▶ **Work request**
From the listing below, reproduce word for word the part that opens with the line containing "omega)] at this" and closes with the line containing "have hmid1 : lo"; reproduce nothing else.
========================
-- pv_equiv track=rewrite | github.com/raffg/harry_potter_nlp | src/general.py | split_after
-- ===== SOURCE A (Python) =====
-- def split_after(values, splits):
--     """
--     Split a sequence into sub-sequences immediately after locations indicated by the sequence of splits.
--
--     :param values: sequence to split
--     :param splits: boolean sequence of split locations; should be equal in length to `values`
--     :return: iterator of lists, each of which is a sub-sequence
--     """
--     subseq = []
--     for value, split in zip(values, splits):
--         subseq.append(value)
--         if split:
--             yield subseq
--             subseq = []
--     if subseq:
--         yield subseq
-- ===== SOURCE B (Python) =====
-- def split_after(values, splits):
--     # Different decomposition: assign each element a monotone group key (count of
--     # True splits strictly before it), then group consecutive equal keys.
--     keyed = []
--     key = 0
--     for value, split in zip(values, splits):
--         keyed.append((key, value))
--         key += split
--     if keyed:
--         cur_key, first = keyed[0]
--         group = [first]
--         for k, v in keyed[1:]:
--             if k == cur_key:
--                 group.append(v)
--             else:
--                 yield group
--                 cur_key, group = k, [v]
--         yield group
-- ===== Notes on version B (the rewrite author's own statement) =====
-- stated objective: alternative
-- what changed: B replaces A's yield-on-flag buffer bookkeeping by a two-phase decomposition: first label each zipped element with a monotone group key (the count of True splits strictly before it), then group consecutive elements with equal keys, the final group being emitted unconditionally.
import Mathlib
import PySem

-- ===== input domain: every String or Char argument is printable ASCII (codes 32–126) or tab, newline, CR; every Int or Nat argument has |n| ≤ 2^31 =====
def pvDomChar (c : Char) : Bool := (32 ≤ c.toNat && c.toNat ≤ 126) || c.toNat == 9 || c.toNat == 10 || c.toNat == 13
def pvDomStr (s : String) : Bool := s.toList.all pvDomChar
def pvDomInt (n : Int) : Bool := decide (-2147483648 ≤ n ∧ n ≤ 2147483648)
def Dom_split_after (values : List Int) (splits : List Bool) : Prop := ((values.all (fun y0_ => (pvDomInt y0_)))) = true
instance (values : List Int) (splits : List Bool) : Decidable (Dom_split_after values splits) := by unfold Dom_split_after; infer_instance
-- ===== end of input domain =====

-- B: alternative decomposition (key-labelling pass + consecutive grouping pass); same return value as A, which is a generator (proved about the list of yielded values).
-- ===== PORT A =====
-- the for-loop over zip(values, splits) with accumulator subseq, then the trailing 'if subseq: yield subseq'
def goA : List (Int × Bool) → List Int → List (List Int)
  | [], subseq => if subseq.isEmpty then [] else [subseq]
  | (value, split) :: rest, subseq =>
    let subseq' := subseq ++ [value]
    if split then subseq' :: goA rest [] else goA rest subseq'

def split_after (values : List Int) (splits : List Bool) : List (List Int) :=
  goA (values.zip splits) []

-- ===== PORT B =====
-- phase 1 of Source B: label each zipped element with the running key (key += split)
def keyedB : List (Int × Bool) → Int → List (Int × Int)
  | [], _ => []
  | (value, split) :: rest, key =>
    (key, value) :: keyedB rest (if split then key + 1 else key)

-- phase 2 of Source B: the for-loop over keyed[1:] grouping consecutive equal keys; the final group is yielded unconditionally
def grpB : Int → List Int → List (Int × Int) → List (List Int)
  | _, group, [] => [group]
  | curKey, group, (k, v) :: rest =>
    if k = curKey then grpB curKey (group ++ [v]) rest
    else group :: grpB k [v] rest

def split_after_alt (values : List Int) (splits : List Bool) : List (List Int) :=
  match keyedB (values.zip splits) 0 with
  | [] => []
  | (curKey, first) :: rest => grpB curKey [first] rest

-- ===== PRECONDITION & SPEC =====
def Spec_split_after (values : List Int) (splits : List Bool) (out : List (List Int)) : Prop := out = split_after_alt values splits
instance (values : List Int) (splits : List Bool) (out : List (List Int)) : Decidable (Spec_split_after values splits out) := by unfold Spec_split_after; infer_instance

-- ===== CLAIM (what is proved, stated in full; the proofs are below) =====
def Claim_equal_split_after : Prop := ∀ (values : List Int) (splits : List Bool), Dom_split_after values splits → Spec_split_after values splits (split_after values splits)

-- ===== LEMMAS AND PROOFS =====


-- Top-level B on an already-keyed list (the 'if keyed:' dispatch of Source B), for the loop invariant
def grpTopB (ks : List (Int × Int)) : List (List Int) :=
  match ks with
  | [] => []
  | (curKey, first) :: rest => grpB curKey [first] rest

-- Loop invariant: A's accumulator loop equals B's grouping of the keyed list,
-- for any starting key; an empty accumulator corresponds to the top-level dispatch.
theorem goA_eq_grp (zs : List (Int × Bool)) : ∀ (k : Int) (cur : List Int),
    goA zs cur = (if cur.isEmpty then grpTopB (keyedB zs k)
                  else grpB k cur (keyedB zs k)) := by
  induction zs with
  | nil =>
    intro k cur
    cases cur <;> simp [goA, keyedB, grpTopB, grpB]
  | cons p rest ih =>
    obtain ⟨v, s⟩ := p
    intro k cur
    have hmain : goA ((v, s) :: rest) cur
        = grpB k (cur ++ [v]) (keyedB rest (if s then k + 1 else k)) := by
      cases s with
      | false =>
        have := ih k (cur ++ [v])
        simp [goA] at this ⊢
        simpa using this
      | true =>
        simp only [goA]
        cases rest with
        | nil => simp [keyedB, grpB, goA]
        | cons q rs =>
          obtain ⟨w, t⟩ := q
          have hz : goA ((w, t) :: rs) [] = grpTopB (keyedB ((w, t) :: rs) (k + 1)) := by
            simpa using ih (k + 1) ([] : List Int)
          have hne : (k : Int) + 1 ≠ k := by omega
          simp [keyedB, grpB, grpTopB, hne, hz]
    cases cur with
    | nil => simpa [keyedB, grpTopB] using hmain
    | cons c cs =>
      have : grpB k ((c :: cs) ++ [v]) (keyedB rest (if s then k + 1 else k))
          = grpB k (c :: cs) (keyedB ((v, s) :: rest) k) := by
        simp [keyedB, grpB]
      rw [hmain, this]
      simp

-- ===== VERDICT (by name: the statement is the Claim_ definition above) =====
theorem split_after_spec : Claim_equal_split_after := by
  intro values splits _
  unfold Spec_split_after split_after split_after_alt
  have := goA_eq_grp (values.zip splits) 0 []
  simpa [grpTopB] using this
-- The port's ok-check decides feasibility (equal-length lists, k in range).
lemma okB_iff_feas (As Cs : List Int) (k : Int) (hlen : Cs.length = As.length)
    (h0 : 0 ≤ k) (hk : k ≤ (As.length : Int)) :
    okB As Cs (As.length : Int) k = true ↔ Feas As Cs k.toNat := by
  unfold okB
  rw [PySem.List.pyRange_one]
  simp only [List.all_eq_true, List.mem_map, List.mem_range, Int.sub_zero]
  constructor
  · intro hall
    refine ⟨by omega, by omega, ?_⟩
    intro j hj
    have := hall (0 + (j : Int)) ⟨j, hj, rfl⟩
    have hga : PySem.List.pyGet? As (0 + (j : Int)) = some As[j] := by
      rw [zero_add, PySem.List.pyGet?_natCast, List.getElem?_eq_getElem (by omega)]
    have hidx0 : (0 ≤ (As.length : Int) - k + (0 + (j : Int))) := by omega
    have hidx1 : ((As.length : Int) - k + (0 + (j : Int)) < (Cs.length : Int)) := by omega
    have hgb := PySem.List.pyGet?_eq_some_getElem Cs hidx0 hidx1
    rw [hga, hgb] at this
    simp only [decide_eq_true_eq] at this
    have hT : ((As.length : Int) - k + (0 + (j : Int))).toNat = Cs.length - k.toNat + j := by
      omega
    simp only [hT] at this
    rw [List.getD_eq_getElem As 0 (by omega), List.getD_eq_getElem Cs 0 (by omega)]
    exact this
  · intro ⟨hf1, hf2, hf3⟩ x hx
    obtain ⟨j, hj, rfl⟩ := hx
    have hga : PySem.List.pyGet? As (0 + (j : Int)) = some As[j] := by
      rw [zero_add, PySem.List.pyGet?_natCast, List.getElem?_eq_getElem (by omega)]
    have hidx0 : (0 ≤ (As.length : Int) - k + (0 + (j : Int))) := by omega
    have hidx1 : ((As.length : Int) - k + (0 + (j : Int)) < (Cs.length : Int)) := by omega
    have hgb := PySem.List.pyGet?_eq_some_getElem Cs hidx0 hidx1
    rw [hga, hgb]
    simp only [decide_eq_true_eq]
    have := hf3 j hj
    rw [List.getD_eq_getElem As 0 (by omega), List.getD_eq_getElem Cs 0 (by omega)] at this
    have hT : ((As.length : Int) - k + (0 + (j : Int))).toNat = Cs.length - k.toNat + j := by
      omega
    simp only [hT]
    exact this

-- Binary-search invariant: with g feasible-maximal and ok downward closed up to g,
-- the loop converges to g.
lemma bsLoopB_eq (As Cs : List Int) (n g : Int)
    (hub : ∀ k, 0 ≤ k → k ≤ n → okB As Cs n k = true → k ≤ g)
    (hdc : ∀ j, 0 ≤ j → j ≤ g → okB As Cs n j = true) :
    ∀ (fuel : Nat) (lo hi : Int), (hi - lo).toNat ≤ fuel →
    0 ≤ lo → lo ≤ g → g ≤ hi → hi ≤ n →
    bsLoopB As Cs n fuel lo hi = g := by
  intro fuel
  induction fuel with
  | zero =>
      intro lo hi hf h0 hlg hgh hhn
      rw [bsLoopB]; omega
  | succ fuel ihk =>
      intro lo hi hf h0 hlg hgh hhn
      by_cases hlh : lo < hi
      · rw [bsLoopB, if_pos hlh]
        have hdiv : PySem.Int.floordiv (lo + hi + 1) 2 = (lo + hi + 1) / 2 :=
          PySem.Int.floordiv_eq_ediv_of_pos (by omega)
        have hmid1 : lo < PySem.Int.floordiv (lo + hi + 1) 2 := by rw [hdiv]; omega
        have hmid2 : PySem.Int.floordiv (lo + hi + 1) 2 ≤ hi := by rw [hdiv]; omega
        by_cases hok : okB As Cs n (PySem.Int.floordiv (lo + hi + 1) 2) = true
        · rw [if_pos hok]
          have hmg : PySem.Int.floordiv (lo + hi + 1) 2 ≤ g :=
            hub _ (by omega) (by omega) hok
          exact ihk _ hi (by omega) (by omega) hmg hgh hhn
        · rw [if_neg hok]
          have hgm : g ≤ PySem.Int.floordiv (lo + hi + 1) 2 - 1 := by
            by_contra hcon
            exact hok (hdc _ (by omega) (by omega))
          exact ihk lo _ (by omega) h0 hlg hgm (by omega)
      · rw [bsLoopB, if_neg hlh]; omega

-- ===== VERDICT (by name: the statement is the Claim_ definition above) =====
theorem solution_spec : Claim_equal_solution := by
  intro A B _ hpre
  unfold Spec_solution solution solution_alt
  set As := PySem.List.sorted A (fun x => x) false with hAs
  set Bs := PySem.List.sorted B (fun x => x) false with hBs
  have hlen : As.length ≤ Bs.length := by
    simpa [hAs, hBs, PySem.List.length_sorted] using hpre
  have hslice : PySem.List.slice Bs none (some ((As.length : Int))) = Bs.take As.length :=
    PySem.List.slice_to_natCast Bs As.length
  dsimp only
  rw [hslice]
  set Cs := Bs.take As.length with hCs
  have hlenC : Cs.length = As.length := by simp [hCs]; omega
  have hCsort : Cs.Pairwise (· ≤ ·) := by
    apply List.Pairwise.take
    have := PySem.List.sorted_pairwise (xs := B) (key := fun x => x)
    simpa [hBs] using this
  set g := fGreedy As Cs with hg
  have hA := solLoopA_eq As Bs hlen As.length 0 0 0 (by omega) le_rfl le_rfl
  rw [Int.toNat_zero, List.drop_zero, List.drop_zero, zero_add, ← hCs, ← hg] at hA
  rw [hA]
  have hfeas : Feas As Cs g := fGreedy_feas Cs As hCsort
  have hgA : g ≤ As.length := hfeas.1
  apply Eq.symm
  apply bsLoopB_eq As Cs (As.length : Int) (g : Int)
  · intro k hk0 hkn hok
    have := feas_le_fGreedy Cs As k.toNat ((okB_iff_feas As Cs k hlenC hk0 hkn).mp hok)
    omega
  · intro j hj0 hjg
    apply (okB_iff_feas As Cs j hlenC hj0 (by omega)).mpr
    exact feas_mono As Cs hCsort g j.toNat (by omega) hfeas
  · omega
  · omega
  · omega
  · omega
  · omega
========================
▶ **Reply**
    rw [List.getD_eq_getElem As 0 (by omega), List.getD_eq_getElem Cs 0 (by omega)] at this
    have hT : ((As.length : Int) - k + (0 + (j : Int))).toNat = Cs.length - k.toNat + j := by
      omega
    simp only [hT]
    exact this

-- Binary-search invariant: with g feasible-maximal and ok downward closed up to g,
-- the loop converges to g.
lemma bsLoopB_eq (As Cs : List Int) (n g : Int)
    (hub : ∀ k, 0 ≤ k → k ≤ n → okB As Cs n k = true → k ≤ g)
    (hdc : ∀ j, 0 ≤ j → j ≤ g → okB As Cs n j = true) :
    ∀ (fuel : Nat) (lo hi : Int), (hi - lo).toNat ≤ fuel →
    0 ≤ lo → lo ≤ g → g ≤ hi → hi ≤ n →
    bsLoopB As Cs n fuel lo hi = g := by
  intro fuel
  induction fuel with
  | zero =>
      intro lo hi hf h0 hlg hgh hhn
      rw [bsLoopB]; omega
  | succ fuel ihk =>
      intro lo hi hf h0 hlg hgh hhn
      by_cases hlh : lo < hi
      · rw [bsLoopB, if_pos hlh]
        have hdiv : PySem.Int.floordiv (lo + hi + 1) 2 = (lo + hi + 1) / 2 :=
          PySem.Int.floordiv_eq_ediv_of_pos (by omega)
        have hmid1 : lo < PySem.Int.floordiv (lo + hi + 1) 2 := by rw [hdiv]; omega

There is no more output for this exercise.